When `MOONCAKE_USE_URING=true`, the storage backends replace POSIX `pread`/`pwrite` calls with an io_uring-based implementation (`UringFile`). The design prioritizes eliminating inter-thread lock contention, which was the dominant latency source in the previous global-ring approach.

### Thread-local rings (`SharedUringRing`)

Each thread owns exactly one `io_uring` ring, stored in `thread_local` storage. This means:

- **No mutex between threads.** Each ring is accessed only by its owning thread, so concurrent I/O from multiple threads is fully parallel with zero synchronization overhead.
- **Within-thread batching.** Multiple SQEs can be enqueued before calling `io_uring_submit_and_wait`, exposing NVMe queue depth > 1 within a single thread. `batch_read` exploits this to issue up to `QUEUE_DEPTH` (32) independent reads in one submission.
- **File-descriptor registration is omitted.** The per-I/O `fdget()` overhead (~50 ns) is negligible compared to the lock contention (> 1 ms) the old global ring imposed, so `IOSQE_FIXED_FILE` is not used.

Rings are initialized lazily on first use and destroyed when the thread exits.
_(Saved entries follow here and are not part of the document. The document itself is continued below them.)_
-- pv_equiv track=rewrite | github.com/zbingf/TclPyHyperWorks | opt_fatigue/using_code/hmCompChange_2021to2017.py | create_hmove
-- ===== SOURCE A (Python) =====
-- def create_hmove(comp_id, elem_ids):
--     line_start = '$HMMOVE'.ljust(8) + f'{comp_id}'.rjust(8) + '\n'
--
--     str1 = '$'.ljust(8)
--     strs = [line_start]
--     for loc, elem_id in enumerate(elem_ids):
--         if loc%9 == 0:
--             strs.append(str1)
--
--         str2 = f'{elem_id}'.rjust(8)
--         strs.append(str2)
--         if loc%9 == 8:
--             strs.append('\n')
--
--     return ''.join(strs)
-- ===== SOURCE B (Python) =====
-- def create_hmove(comp_id, elem_ids):
--     line_start = '$HMMOVE'.ljust(8) + f'{comp_id}'.rjust(8) + '\n'
--     chunks = [elem_ids[i:i + 9] for i in range(0, len(elem_ids), 9)]
--     lines = ['$'.ljust(8)
--              + ''.join(f'{e}'.rjust(8) for e in chunk)
--              + ('\n' if len(chunk) == 9 else '')
--              for chunk in chunks]
--     return line_start + ''.join(lines)
-- ===== Notes on version B (the rewrite author's own statement) =====
-- stated objective: simpler
-- what changed: A's single flat loop with modular-index tests and a mutable piece list is replaced by grouping elem_ids into chunks of 9 and formatting each chunk as one line (newline only on full chunks), then concatenating.
import Mathlib
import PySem

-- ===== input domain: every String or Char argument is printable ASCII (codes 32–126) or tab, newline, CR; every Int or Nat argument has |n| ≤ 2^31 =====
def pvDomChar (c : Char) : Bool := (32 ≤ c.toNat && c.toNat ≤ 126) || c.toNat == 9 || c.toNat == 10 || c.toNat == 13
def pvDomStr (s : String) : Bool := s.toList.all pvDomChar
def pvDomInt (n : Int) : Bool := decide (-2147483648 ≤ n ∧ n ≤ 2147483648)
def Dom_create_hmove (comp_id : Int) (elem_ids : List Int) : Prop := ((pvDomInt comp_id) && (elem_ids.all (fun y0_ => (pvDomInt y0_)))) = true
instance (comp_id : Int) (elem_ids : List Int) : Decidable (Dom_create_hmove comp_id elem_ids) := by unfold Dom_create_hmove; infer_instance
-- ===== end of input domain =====

-- B replaces A's flat modular-index loop by grouping ids into chunks of 9 and formatting each chunk as a line (simpler decomposition).

-- shared formatting helpers (Python's str.ljust / str.rjust with space fill; exact: Nat subtraction clamps like Python's no-pad-if-longer)
def pvLjust8 (cs : List Char) : List Char := cs ++ List.replicate (8 - cs.length) ' '
def pvRjust8 (cs : List Char) : List Char := List.replicate (8 - cs.length) ' ' ++ cs

-- ===== PORT A =====
def create_hmove (comp_id : Int) (elem_ids : List Int) : String :=
  let lineStart := pvLjust8 "$HMMOVE".toList ++ pvRjust8 (PySem.Int.toChars comp_id) ++ ['\n']
  let str1 := pvLjust8 ['$']
  let strs := (PySem.List.enumerate elem_ids 0).foldl (fun strs p =>
      let strs := if PySem.Int.mod p.1 9 == 0 then strs ++ [str1] else strs
      let strs := strs ++ [pvRjust8 (PySem.Int.toChars p.2)]
      if PySem.Int.mod p.1 9 == 8 then strs ++ [['\n']] else strs) [lineStart]
  String.ofList strs.flatten

-- ===== PORT B =====
-- chunks of 9 consecutive elements (Source B's [elem_ids[i:i+9] for i in range(0, len, 9)])
def pvChunks9 : List Int → List (List Int)
  | [] => []
  | x :: xs => ((x :: xs).take 9) :: pvChunks9 ((x :: xs).drop 9)
  termination_by xs => xs.length
  decreasing_by simp

def create_hmove_alt (comp_id : Int) (elem_ids : List Int) : String :=
  let lineStart := pvLjust8 "$HMMOVE".toList ++ pvRjust8 (PySem.Int.toChars comp_id) ++ ['\n']
  let line := fun (c : List Int) =>
    pvLjust8 ['$'] ++ (c.map (fun e => pvRjust8 (PySem.Int.toChars e))).flatten
      ++ (if c.length == 9 then ['\n'] else [])
  String.ofList (lineStart ++ ((pvChunks9 elem_ids).map line).flatten)

-- ===== PRECONDITION & SPEC =====
def Spec_create_hmove (comp_id : Int) (elem_ids : List Int) (out : String) : Prop := out = create_hmove_alt comp_id elem_ids
instance (comp_id : Int) (elem_ids : List Int) (out : String) : Decidable (Spec_create_hmove comp_id elem_ids out) := by unfold Spec_create_hmove; infer_instance

-- ===== CLAIM (what is proved, stated in full; the proofs are below) =====
def Claim_equal_create_hmove : Prop := ∀ (comp_id : Int) (elem_ids : List Int), Dom_create_hmove comp_id elem_ids → Spec_create_hmove comp_id elem_ids (create_hmove comp_id elem_ids)

-- ===== LEMMAS AND PROOFS =====

def pvRj (e : Int) : List Char := pvRjust8 (PySem.Int.toChars e)

-- common characterisation of the body text after line_start, indexed by position-in-line r = loc % 9
def pvPhi : Nat → List Int → List Char
  | _, [] => []
  | r, x :: xs =>
    (if r = 0 then pvLjust8 ['$'] else []) ++ pvRj x
      ++ (if r = 8 then ['\n'] else []) ++ pvPhi ((r + 1) % 9) xs

theorem pvA_loop (xs : List Int) (s : Int) (hs : 0 ≤ s) (acc : List (List Char)) :
    (((PySem.List.enumerate xs s).foldl (fun strs p =>
      let strs := if PySem.Int.mod p.1 9 == 0 then strs ++ [pvLjust8 ['$']] else strs
      let strs := strs ++ [pvRjust8 (PySem.Int.toChars p.2)]
      if PySem.Int.mod p.1 9 == 8 then strs ++ [['\n']] else strs) acc).flatten)
    = acc.flatten ++ pvPhi (s % 9).toNat xs := by
  induction xs generalizing s acc with
  | nil => simp [PySem.List.enumerate, pvPhi]
  | cons x xs ih =>
    rw [PySem.List.enumerate_cons]
    simp only [List.foldl_cons]
    rw [ih (s + 1) (by omega)]
    have h9 : ((s + 1) % 9).toNat = ((s % 9).toNat + 1) % 9 := by
      rw [Int.add_emod]; omega
    rw [h9]
    simp only [pvPhi, pvRj]
    have hlo : 0 ≤ s % 9 := Int.emod_nonneg s (by norm_num)
    have hhi : s % 9 < 9 := Int.emod_lt_of_pos s (by norm_num)
    by_cases hr0 : s % 9 = 0
    · simp [hr0, List.flatten_append, List.append_assoc]
    · by_cases hr8 : s % 9 = 8
      · simp [hr8, List.flatten_append, List.append_assoc]
      · simp [hr8, show ¬ (9:Int) ∣ s by omega,
          show ¬ (s % 9).toNat = 0 by omega, show ¬ (s % 9).toNat = 8 by omega,
          List.flatten_append, List.append_assoc]

theorem pvPhi_mid (xs : List Int) (r : Nat) (h1 : 1 ≤ r) (h2 : r ≤ 8) :
    pvPhi r xs = (xs.take (9 - r)).flatMap pvRj
      ++ (if 9 - r ≤ xs.length then '\n' :: pvPhi 0 (xs.drop (9 - r)) else []) := by
  induction xs generalizing r with
  | nil => simp [pvPhi]; omega
  | cons x xs ih =>
    rcases Nat.lt_or_ge r 8 with h | h
    · have hr0 : ¬ r = 0 := by omega
      have hr8 : ¬ r = 8 := by omega
      have hstep : (r + 1) % 9 = r + 1 := by omega
      have htake : (9 - r) = (9 - (r + 1)) + 1 := by omega
      simp only [pvPhi, hr0, hr8, ite_false, hstep]
      rw [ih (r + 1) (by omega) (by omega), htake]
      simp only [List.take_succ_cons, List.drop_succ_cons, List.flatMap_cons,
        List.length_cons]
      have hlen : (9 - (r + 1)) + 1 ≤ xs.length + 1 ↔ 9 - (r + 1) ≤ xs.length := by omega
      by_cases hc : 9 - (r + 1) ≤ xs.length <;> simp [hc, hlen]
    · have hr8 : r = 8 := by omega
      subst hr8
      simp [pvPhi]

theorem pvPhi_chunks (xs : List Int) :
    pvPhi 0 xs = ((pvChunks9 xs).map (fun c =>
      pvLjust8 ['$'] ++ (c.map (fun e => pvRjust8 (PySem.Int.toChars e))).flatten
        ++ (if c.length == 9 then ['\n'] else []))).flatten := by
  induction hn : xs.length using Nat.strong_induction_on generalizing xs with
  | _ n ih =>
  cases xs with
  | nil => simp [pvPhi, pvChunks9]
  | cons x xs =>
    rw [pvChunks9]
    simp only [List.map_cons, List.flatten_cons]
    have hlt : ((x :: xs).drop 9).length < n := by
      simp only [List.length_drop, List.length_cons] at *; omega
    rw [← ih (((x :: xs).drop 9).length) hlt _ rfl]
    simp only [pvPhi, if_neg (by omega : ¬ (0 : Nat) = 8)]
    rw [pvPhi_mid xs 1 (le_refl 1) (by omega)]
    simp only [List.take_succ_cons, List.drop_succ_cons, List.map_cons,
      List.flatten_cons, List.length_cons]
    have hfm : ∀ (ys : List Int),
        ys.flatMap pvRj = (ys.map (fun e => pvRjust8 (PySem.Int.toChars e))).flatten := by
      intro ys; rw [List.flatMap_def]; rfl
    by_cases hc : 8 ≤ xs.length
    · have hl : ((x :: xs.take 8).length == 9) = true := by
        simp [List.length_take]; omega
      simp [hc, hl, hfm, List.map_take, pvRj, List.append_assoc]
    · have hl : ¬ ((x :: xs.take 8).length == (9 : Nat)) = true := by
        simp [List.length_take]; omega
      have hd8 : xs.drop 8 = [] := List.drop_eq_nil_of_le (by omega)
      have ht8 : xs.take 8 = xs := List.take_of_length_le (by omega)
      have hd9 : (x :: xs).drop 9 = [] := List.drop_eq_nil_of_le (by simp; omega)
      simp [hc, hl, hfm, hd8, ht8, hd9, pvChunks9, pvPhi, pvRj, List.append_assoc,
        show ¬ xs.length = 8 by omega]

-- ===== VERDICT (by name: the statement is the Claim_ definition above) =====
theorem create_hmove_spec : Claim_equal_create_hmove := by
  intro comp_id elem_ids _
  unfold Spec_create_hmove create_hmove create_hmove_alt
  dsimp only
  congr 1
  rw [pvA_loop elem_ids 0 (by omega)]
  have h0 : (((0 : Int)) % 9).toNat = 0 := rfl
  rw [h0, pvPhi_chunks]
  simp [List.append_assoc]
If ring initialization fails (e.g., kernel too old), the backend falls back gracefully to POSIX I/O.

### Fixed-buffer registration

The `ClientBuffer` (the staging buffer used for SSD reads) is registered with io_uring as a **fixed buffer** via `io_uring_register_buffers`. When a read destination falls within the registered region, the backend uses `io_uring_prep_read_fixed` instead of `io_uring_prep_read`, which avoids a per-I/O `mmap`/`munmap` in the kernel and reduces system-call overhead.

Buffer registration is global but applied **lazily per thread**: `g_buf` stores the base address and length atomically; each thread-local ring calls `ensure_buf_registered()` on its first I/O and registers the buffer independently. This avoids a global barrier at startup.

To prevent `io_uring`'s `FOLL_LONGTERM` page pinning from failing on systems with Transparent Huge Pages (THP) enabled, `MADV_NOHUGEPAGE` is applied to the buffer region before registration. This forces the kernel to back the range with 4 KB pages, making long-term pinning reliable regardless of system THP policy.

### O_DIRECT and alignment

`UringFile` supports an optional `O_DIRECT` mode. When enabled:

- All file descriptors are opened with `O_DIRECT`.
- Buffers, lengths, and offsets must be aligned to 4 KB (`ALIGNMENT_ = 4096`).
- For unaligned writes (e.g., metadata serialized into a `std::string`), the backend allocates a temporary aligned bounce buffer via `posix_memalign`, copies the data, performs the aligned write, and frees the bounce buffer.
- `read_aligned` and `write_aligned` are the primary I/O paths; they assert alignment constraints and delegate directly to the ring.

### I/O operations

| Method | Description |
|--------|-------------|
| `read` / `write` | Contiguous read or write, chunked into up to `QUEUE_DEPTH` SQEs per submission |
| `read_aligned` / `write_aligned` | Same as above but with alignment preconditions for O_DIRECT |
| `batch_read` | Submits multiple independent reads (different offsets) in batches of up to `QUEUE_DEPTH`, maximizing NVMe queue utilization |
| `vector_read` / `vector_write` | Scatter/gather I/O: one SQE per `iovec`, submitted in batches |
| `datasync` | Issues `IORING_FSYNC_DATASYNC` and waits for completion |

### Integration with storage backends

- **BucketStorageBackend**: uses `UringFile` for both bucket data files and metadata files when `use_uring_` is set. A file-handle cache (`file_cache_`) avoids repeated `open`/`close` for hot buckets. On eviction, the cache entry is explicitly removed before the file is deleted to prevent stale handles.
- **OffsetAllocatorStorageBackend**: opens the single pre-allocated data file with `O_DIRECT` and `UringFile`, and uses `GetFileInstance()` to expose the file handle for external buffer registration.
- **StorageBackendAdaptor** (FilePerKey): uses `UringFile` for reads when `use_uring_` is set; writes use POSIX paths.

## Metadata Recovery on Restart

On startup, `FileStorage::Init` calls `StorageBackend::ScanMeta`, which reads all on-disk metadata and invokes a callback for each discovered object. The callback calls `MasterClient::NotifyOffloadSuccess` to re-register the objects with the master. This restores the full disk-replica view without any application-level intervention.